Table 1. Structural statistics for the 10 lowest-energy structures.
NOE distance restraints | |
Intraresidue (|i — j| = 0) | 594 |
Sequential (|i — j| = 1) | 405 |
Medium-range (1 < |i — j| < 5) | 447 |
Long-range (|i — j| ≥ 5) | 198 |
Φ angle | 91 |
Total | 1,735 |
Mean rms deviations from experimental restraints | |
Distance restraints, Å | 0.016 ± 0.001 |
Dihedral angle, ° | 0.207 ± 0.029 |
Mean rms deviations from ideal geometry | |
Bonds, Å | 0.0027 ± 0.0001 |
Angles, ° | 0.461 ± 0.007 |
Impropers, ° | 0.336 ± 0.014 |
rms deviations to the mean structure, Å | |
All backbone | 0.52 ± 0.06 |
All heavy atoms | 1.06 ± 0.10 |
Backbone in helical region* | 0.34 ± 0.05 |
Heavy atoms in helical region* | 0.97 ± 0.11 |
Heavy atoms in hydrophobic core† | 0.51 ± 0.09 |
Ramachandran statistics from PROCHECK‡ | |
Residues in most favored regions, % | 88.9 ± 1.3 |
Residues in additional allowed regions, % | 10.0 ± 1.3 |
Residues in generously allowed regions, % | 1.1 ± 0 |
Residues in disallowed regions, % | 0 |
Ramachandran statistics from MOLPROBITY§ | |
Residues in favored region, % | 85.0 ± 2.1 |
Residues in allowed regions (including favored regions), % | 97.1 ± 0.9 |
Ten lowest energy structures of 100 calculated structures. None of the structures contain distance violations of >0.2 Å or dihedral-angle violations of >5°. Resonance assignments were described (11).
Residues 5—20, 28—48, 57—72, and 80—99
Backbone and side chains of 29 nonpolar residues
Ref. 30
http://kinemage.biochem.duke.edu and ref. 31
Results and Discussion
The first binary-patterned library was designed to encode a collection of 74-residue four-helix bundles (4). The resulting proteins were invariably α-helical, and several displayed features consistent with well ordered structures (17–19).
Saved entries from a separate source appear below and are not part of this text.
-- pv_equiv track=rewrite | github.com/REDWOLF925/vk_ds | other/data_preprocessing.py | outflow_max_val
-- ===== SOURCE A (Python) =====
-- def outflow_max_val(lst):
--     ans = 0
--     s = 0
--     for i in range(1, len(lst)):
--         diff = lst[i] - lst[i - 1]
--         if diff < 0:
--             s -= diff
--             ans = max(ans, s)
--         else:
--             s = 0
--     return ans
-- ===== SOURCE B (Python) =====
-- def outflow_max_val(lst):
--     # Phase 1: one pass splitting the sequence into maximal strictly-decreasing
--     # runs, kept as (start_value, end_value) segments.
--     segments = []
--     for x in lst:
--         if segments and x < segments[-1][1]:
--             segments[-1] = (segments[-1][0], x)
--         else:
--             segments.append((x, x))
--     # Phase 2: a run's accumulated drop telescopes to start - end; max, baseline 0.
--     return max([0] + [start - end for start, end in segments])
-- ===== Notes on version B (the rewrite author's own statement) =====
-- stated objective: alternative
-- what changed: Replaces the per-step running-sum-with-reset loop by a two-phase pass: first segment the list into maximal strictly-decreasing runs recording each run's start and end value, then take the maximum of the telescoped drops (start - end) over the segments with baseline 0.
import Mathlib
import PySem

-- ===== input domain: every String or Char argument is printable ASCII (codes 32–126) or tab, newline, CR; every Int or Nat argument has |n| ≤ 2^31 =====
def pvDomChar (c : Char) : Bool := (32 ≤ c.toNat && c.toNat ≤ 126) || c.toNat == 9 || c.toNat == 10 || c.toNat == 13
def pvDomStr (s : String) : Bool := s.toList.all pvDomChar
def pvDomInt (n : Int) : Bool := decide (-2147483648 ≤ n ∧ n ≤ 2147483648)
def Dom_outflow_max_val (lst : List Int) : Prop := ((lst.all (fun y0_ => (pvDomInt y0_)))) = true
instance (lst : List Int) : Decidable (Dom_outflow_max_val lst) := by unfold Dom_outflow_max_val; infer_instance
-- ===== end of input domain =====

-- B re-implements the running-drop loop as a two-phase pass: split into maximal
-- strictly-decreasing runs, then take the max of (run start - run end) over the runs
-- (objective: alternative decomposition, same cost).


-- ===== PORT A =====
-- for i in range(1, len(lst)) reading lst[i] and lst[i-1]; indices are always in
-- range, so pyGetD with default 0 is exact here.  State = (ans, s).
def outflow_max_val (lst : List Int) : Int :=
  ((PySem.List.pyRange 1 (PySem.List.len lst) 1).foldl
    (fun (st : Int × Int) i =>
      let diff := PySem.List.pyGetD lst i 0 - PySem.List.pyGetD lst (i - 1) 0
      if diff < 0 then
        let s := st.2 - diff
        (max st.1 s, s)
      else (st.1, 0)) (0, 0)).1

-- ===== PORT B =====
-- loop body of Source B: extend the current run (segments[-1] = (start, x)) or open a new one
def segStep (segments : List (Int × Int)) (x : Int) : List (Int × Int) :=
  match segments.getLast? with
  | some p => if x < p.2 then segments.dropLast ++ [(p.1, x)] else segments ++ [(x, x)]
  | none => segments ++ [(x, x)]

-- max([0] + [start - end for start, end in segments])
def outflow_max_val_alt (lst : List Int) : Int :=
  match PySem.List.max? ((0 : Int) :: (lst.foldl segStep []).map (fun p => p.1 - p.2)) (fun y => y) with
  | some m => m
  | none => 0

-- ===== PRECONDITION & SPEC =====
def Spec_outflow_max_val (lst : List Int) (out : Int) : Prop := out = outflow_max_val_alt lst
instance (lst : List Int) (out : Int) : Decidable (Spec_outflow_max_val lst out) := by unfold Spec_outflow_max_val; infer_instance

-- ===== CLAIM (what is proved, stated in full; the proofs are below) =====
def Claim_equal_outflow_max_val : Prop := ∀ (lst : List Int), Dom_outflow_max_val lst → Spec_outflow_max_val lst (outflow_max_val lst)

-- ===== LEMMAS AND PROOFS =====

-- structural version of A's indexed loop: state (ans, s), previous element carried along
def aLoop : Int → Int × Int → List Int → Int × Int
  | _, st, [] => st
  | prev, st, y :: ys =>
      aLoop y (if y - prev < 0 then (max st.1 (st.2 - (y - prev)), st.2 - (y - prev)) else (st.1, 0)) ys

-- structural version of B's segmentation
def runsGo : Int → Int → List Int → List (Int × Int)
  | start, prev, [] => [(start, prev)]
  | start, prev, y :: ys =>
      if y < prev then runsGo start y ys else (start, prev) :: runsGo y y ys

def runs : List Int → List (Int × Int)
  | [] => []
  | x :: xs => runsGo x x xs

theorem bridgeA (lst : List Int) :
    ∀ (i : Nat) (st : Int × Int), 1 ≤ i →
    ((PySem.List.pyRange i lst.length 1).foldl
      (fun (st : Int × Int) j =>
        let diff := PySem.List.pyGetD lst j 0 - PySem.List.pyGetD lst (j - 1) 0
        if diff < 0 then
          let s := st.2 - diff
          (max st.1 s, s)
        else (st.1, 0)) st)
    = aLoop (lst.getD (i - 1) 0) st (lst.drop i) := by
  intro i st hi
  induction hn : lst.length - i generalizing i st with
  | zero =>
      have hge : lst.length ≤ i := by omega
      rw [PySem.List.pyRange_one_eq_nil (by exact_mod_cast hge), List.drop_eq_nil_of_le hge]
      rfl
  | succ n ih =>
      have hlt : i < lst.length := by omega
      rw [PySem.List.pyRange_one_cons (by exact_mod_cast hlt)]
      rw [List.foldl_cons]
      have hdrop : lst.drop i = lst[i] :: lst.drop (i + 1) := List.drop_eq_getElem_cons hlt
      rw [hdrop]
      have hcast : ((i : Int) + 1) = ((i + 1 : Nat) : Int) := by push_cast; ring
      have hsub : ((i : Int) - 1) = ((i - 1 : Nat) : Int) := by omega
      rw [hcast, hsub, ih (i + 1) _ (by omega) (by omega)]
      simp only [PySem.List.pyGetD_natCast, aLoop]
      have h1 : lst.getD i 0 = lst[i] := List.getD_eq_getElem lst 0 hlt
      have h2 : (i + 1) - 1 = i := by omega
      rw [h1, h2]
      rw [h1]

theorem head_runsGo : ∀ (xs : List Int) (start prev : Int),
    ∃ e t, runsGo start prev xs = (start, e) :: t ∧ e ≤ prev := by
  intro xs
  induction xs with
  | nil => intro start prev; exact ⟨prev, [], rfl, le_refl _⟩
  | cons y ys ih =>
      intro start prev
      by_cases h : y < prev
      · obtain ⟨e, t, he, hle⟩ := ih start y
        exact ⟨e, t, by simp [runsGo, h, he], by omega⟩
      · exact ⟨prev, runsGo y y ys, by simp [runsGo, h], le_refl _⟩

theorem foldl_max_shift : ∀ (L : List Int) (a c : Int),
    L.foldl max (max a c) = max (L.foldl max a) c := by
  intro L
  induction L with
  | nil => intro a c; rfl
  | cons y t ih =>
      intro a c
      simp only [List.foldl_cons]
      have : max (max a c) y = max (max a y) c := by omega
      rw [this, ih]

theorem mainLemma : ∀ (xs : List Int) (start prev ans s : Int),
    s = start - prev → 0 ≤ s → 0 ≤ ans → s ≤ ans →
    (aLoop prev (ans, s) xs).1
      = ((runsGo start prev xs).map (fun p => p.1 - p.2)).foldl max ans := by
  intro xs
  induction xs with
  | nil =>
      intro start prev ans s hs _ _ hsa
      simp [aLoop, runsGo]
      omega
  | cons y ys ih =>
      intro start prev ans s hs hs0 ha0 hsa
      by_cases h : y - prev < 0
      · have hstep : aLoop prev (ans, s) (y :: ys)
            = aLoop y (max ans (s - (y - prev)), s - (y - prev)) ys := by
          simp [aLoop, h]
        have hrg : runsGo start prev (y :: ys) = runsGo start y ys := by
          simp [runsGo]; omega
        rw [hstep, hrg]
        rw [ih start y (max ans (s - (y - prev))) (s - (y - prev))
              (by omega) (by omega) (by omega) (by omega)]
        obtain ⟨e, t, he, hle⟩ := head_runsGo ys start y
        rw [foldl_max_shift]
        have hmem : (start - e) ∈ (runsGo start y ys).map (fun p => p.1 - p.2) := by
          rw [he]; simp
        have hbig := (PySem.List.le_foldl_max ((runsGo start y ys).map (fun p => p.1 - p.2)) ans).2
          _ hmem
        omega
      · have hstep : aLoop prev (ans, s) (y :: ys) = aLoop y (ans, 0) ys := by
          simp [aLoop, h]
        have hrg : runsGo start prev (y :: ys) = (start, prev) :: runsGo y y ys := by
          simp [runsGo]; omega
        rw [hstep, hrg]
        simp only [List.map_cons, List.foldl_cons]
        have : max ans (start - prev) = ans := by omega
        rw [this, ih y y ans 0 (by ring) (le_refl 0) ha0 ha0]

-- B's fold builds exactly the structural run segmentation
theorem runsGo_ne_nil (xs : List Int) (start prev : Int) : runsGo start prev xs ≠ [] := by
  obtain ⟨e, t, he, -⟩ := head_runsGo xs start prev
  simp [he]

theorem segStep_cons (a : Int × Int) (L : List (Int × Int)) (x : Int) (hL : L ≠ []) :
    segStep (a :: L) x = a :: segStep L x := by
  obtain ⟨b, L', rfl⟩ := List.exists_cons_of_ne_nil hL
  simp only [segStep, List.getLast?_cons_cons, List.dropLast_cons₂, List.cons_append]
  split
  · split <;> rfl
  · rfl

theorem runsGo_snoc : ∀ (ys : List Int) (start prev x : Int),
    runsGo start prev (ys ++ [x]) = segStep (runsGo start prev ys) x := by
  intro ys
  induction ys with
  | nil =>
      intro start prev x
      simp only [List.nil_append, runsGo, segStep]
      by_cases h : x < prev
      · simp [h]
      · simp [h]
  | cons y ys ih =>
      intro start prev x
      simp only [List.cons_append, runsGo]
      by_cases h : y < prev
      · simp only [if_pos h]
        exact ih start y x
      · simp only [if_neg h]
        rw [ih y y x, segStep_cons _ _ _ (runsGo_ne_nil ys y y)]

theorem runs_snoc (l : List Int) (x : Int) : runs (l ++ [x]) = segStep (runs l) x := by
  cases l with
  | nil => rfl
  | cons h t =>
      show runsGo h h (t ++ [x]) = segStep (runsGo h h t) x
      exact runsGo_snoc t h h x

theorem foldl_segStep_eq_runs (l : List Int) : l.foldl segStep [] = runs l := by
  induction l using List.reverseRecOn with
  | nil => rfl
  | append_singleton l x ih => rw [List.foldl_append, List.foldl_cons, List.foldl_nil, ih, runs_snoc]

theorem alt_eq_foldl (lst : List Int) :
    outflow_max_val_alt lst = ((runs lst).map (fun p => p.1 - p.2)).foldl max 0 := by
  unfold outflow_max_val_alt
  rw [foldl_segStep_eq_runs, PySem.List.max?_id_cons]

-- ===== VERDICT (by name: the statement is the Claim_ definition above) =====
theorem outflow_max_val_spec : Claim_equal_outflow_max_val := by
  intro lst _
  unfold Spec_outflow_max_val
  rw [alt_eq_foldl]
  cases lst with
  | nil =>
      simp [outflow_max_val, runs, PySem.List.pyRange_one_eq_nil]
  | cons x xs =>
      unfold outflow_max_val
      rw [PySem.List.len_eq]
      have hb := bridgeA (x :: xs) 1 (0, 0) (le_refl 1)
      simp only [Nat.cast_one] at hb
      rw [hb]
      simp only [List.drop_one, List.tail_cons]
      have hget : (x :: xs).getD (1 - 1) 0 = x := rfl
      rw [hget]
      exact mainLemma xs x x 0 0 (by ring) (le_refl 0) (le_refl 0) (le_refl 0)
-- pv_equiv track=rewrite | github.com/shkim9604/programmers_coding_test | level1/두 정수 사이의 합.py | solution
-- ===== SOURCE A (Python) =====
-- def solution(a, b):
--     big = 0
--     small = 0
--     sum = 0
--     if a > b:
--         big = a
--         small = b
--     else:
--         small = a
--         big = b
--     sum = sum + small
--     for i in range(big-small):
--         sum += small+1
--         small += 1
--     answer = sum
--     return answer
-- ===== SOURCE B (Python) =====
-- def solution(a, b):
--     return (a + b) * (abs(a - b) + 1) // 2
-- ===== Notes on version B (the rewrite author's own statement) =====
-- stated objective: faster
-- what changed: Replaces the element-by-element summation loop with the arithmetic-series closed form (a+b)*(|a-b|+1)//2.
import Mathlib
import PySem

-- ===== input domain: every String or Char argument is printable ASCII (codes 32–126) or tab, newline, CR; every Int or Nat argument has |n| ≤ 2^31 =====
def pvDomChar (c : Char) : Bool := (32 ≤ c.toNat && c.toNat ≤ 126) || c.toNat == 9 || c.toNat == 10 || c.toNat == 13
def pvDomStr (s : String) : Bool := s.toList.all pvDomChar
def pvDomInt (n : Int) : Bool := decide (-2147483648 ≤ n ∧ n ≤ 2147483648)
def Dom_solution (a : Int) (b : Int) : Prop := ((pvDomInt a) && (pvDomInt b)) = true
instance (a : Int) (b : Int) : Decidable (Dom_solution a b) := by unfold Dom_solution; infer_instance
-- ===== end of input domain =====

-- B replaces A's O(|a-b|) summation loop with the O(1) arithmetic-series closed form.

-- ===== PORT A =====
def solution (a : Int) (b : Int) : Int :=
  let (big, small) := if a > b then (a, b) else (b, a)
  let sum : Int := 0 + small
  let (sum, _small) :=
    (PySem.List.pyRange 0 (big - small) 1).foldl
      (fun (st : Int × Int) _i => (st.1 + (st.2 + 1), st.2 + 1)) (sum, small)
  sum

-- ===== PORT B =====
def solution_alt (a : Int) (b : Int) : Int :=
  PySem.Int.floordiv ((a + b) * ((a - b).natAbs + 1)) 2

-- ===== PRECONDITION & SPEC =====
def Spec_solution (a : Int) (b : Int) (out : Int) : Prop := out = solution_alt a b
instance (a : Int) (b : Int) (out : Int) : Decidable (Spec_solution a b out) := by unfold Spec_solution; infer_instance

-- ===== CLAIM (what is proved, stated in full; the proofs are below) =====
def Claim_equal_solution : Prop := ∀ (a : Int) (b : Int), Dom_solution a b → Spec_solution a b (solution a b)

-- ===== LEMMAS AND PROOFS =====

-- A's loop, over any index list, doubled to avoid division: 2*result.
theorem pv_loop (l : List Int) (s sm : Int) :
    2 * (l.foldl (fun (st : Int × Int) _i => (st.1 + (st.2 + 1), st.2 + 1)) (s, sm)).1
      = 2 * s + 2 * (l.length : Int) * sm + (l.length : Int) * ((l.length : Int) + 1) := by
  induction l generalizing s sm with
  | nil => simp
  | cons x t ih =>
    simp only [List.foldl_cons, List.length_cons]
    rw [ih]
    push_cast
    ring

theorem solution_spec : Claim_equal_solution := by
  intro a b _
  unfold Spec_solution solution solution_alt
  by_cases hab : a > b
  case neg =>
    have h : a ≤ b := by omega
    simp only [hab, if_false]
    have hl := pv_loop (PySem.List.pyRange 0 (b - a) 1) (0 + a) a
    rw [PySem.List.length_pyRange_one] at hl
    have hn : (((b - a - 0).toNat : Int)) = b - a := by omega
    rw [hn] at hl
    have hlin : 2 * (0 + a) + 2 * (b - a) * a + (b - a) * ((b - a) + 1)
        = (a + b) * (b - a + 1) := by ring
    rw [hlin] at hl
    have hdvd : (2 : Int) ∣ (a + b) * (b - a + 1) := by
      rcases Int.even_or_odd a with ⟨k, hk⟩ | ⟨k, hk⟩ <;>
        rcases Int.even_or_odd b with ⟨m, hm⟩ | ⟨m, hm⟩ <;>
        [exact Dvd.dvd.mul_right ⟨k + m, by omega⟩ _;
         exact Dvd.dvd.mul_left ⟨m - k + 1, by omega⟩ _;
         exact Dvd.dvd.mul_left ⟨m - k, by omega⟩ _;
         exact Dvd.dvd.mul_right ⟨k + m + 1, by omega⟩ _]
    obtain ⟨q, hq⟩ := hdvd
    have hna : ((a - b).natAbs : Int) = b - a := by omega
    rw [hna, hq, PySem.Int.floordiv_eq_ediv_of_pos (by omega),
        Int.mul_ediv_cancel_left _ (by omega)]
    rw [hq] at hl
    omega
  case pos =>
    have h : b < a := hab
    simp only [hab, if_true]
    have hl := pv_loop (PySem.List.pyRange 0 (a - b) 1) (0 + b) b
    rw [PySem.List.length_pyRange_one] at hl
    have hn : (((a - b - 0).toNat : Int)) = a - b := by omega
    rw [hn] at hl
    have hlin : 2 * (0 + b) + 2 * (a - b) * b + (a - b) * ((a - b) + 1)
        = (a + b) * (a - b + 1) := by ring
    rw [hlin] at hl
    have hdvd : (2 : Int) ∣ (a + b) * (a - b + 1) := by
      rcases Int.even_or_odd a with ⟨k, hk⟩ | ⟨k, hk⟩ <;>
        rcases Int.even_or_odd b with ⟨m, hm⟩ | ⟨m, hm⟩ <;>
        [exact Dvd.dvd.mul_right ⟨k + m, by omega⟩ _;
         exact Dvd.dvd.mul_left ⟨k - m, by omega⟩ _;
         exact Dvd.dvd.mul_left ⟨k - m + 1, by omega⟩ _;
         exact Dvd.dvd.mul_right ⟨k + m + 1, by omega⟩ _]
    obtain ⟨q, hq⟩ := hdvd
    have hna : ((a - b).natAbs : Int) = a - b := by omega
    rw [hna, hq, PySem.Int.floordiv_eq_ediv_of_pos (by omega),
        Int.mul_ediv_cancel_left _ (by omega)]
    rw [hq] at hl
    omega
However, most proteins in the original library formed fluctuating structures that did not maintain sufficient order for structure determination by x-ray crystallography or NMR. Because the 74-residue sequences in this original library were considerably shorter than those of natural four-helix bundles (which are almost always >100 residues), we surmised that the dynamic structures of the first-generation proteins might be caused by short helices, rather than by shortcomings in the binary-code strategy. Indeed, previous work with bundles of α-helices had shown a dramatic relationship between chain length and protein stability (20, 21). Therefore, we hypothesized that a true test of the potential of the binary-code strategy to encode well folded proteins required construction of a library of proteins with chain lengths similar to those found in natural four-helix bundles.
Recently, we constructed a second-generation binary-patterned library in which the α-helices were designed to be ≈50% longer (10). Each helix was extended from 14 residues to 21 residues to more closely match the lengths of helices in natural four-helix bundles. The overall length of the protein sequences was increased from 74 to 102 residues. The interhelical turns in the second generation sequences were designed to be relatively flexible by incorporating multiple glycines in each turn. Flexibility in the turns was desired to accommodate variations in how the four helices pack together in the different proteins in the library. The design of the second generation library was described in more detail by Wei et al. (10). Five proteins from the second-generation library were purified and characterized (10). These five proteins were chosen arbitrarily from the naïve library: They were not selected by high-throughput screening or directed evolution. All five proteins were α-helical and quite stable. Four of the five displayed thermodynamic properties and NMR spectra consistent with well ordered and/or native-like structures (10). One of these four proteins, S-824, was chosen for structure determination by NMR.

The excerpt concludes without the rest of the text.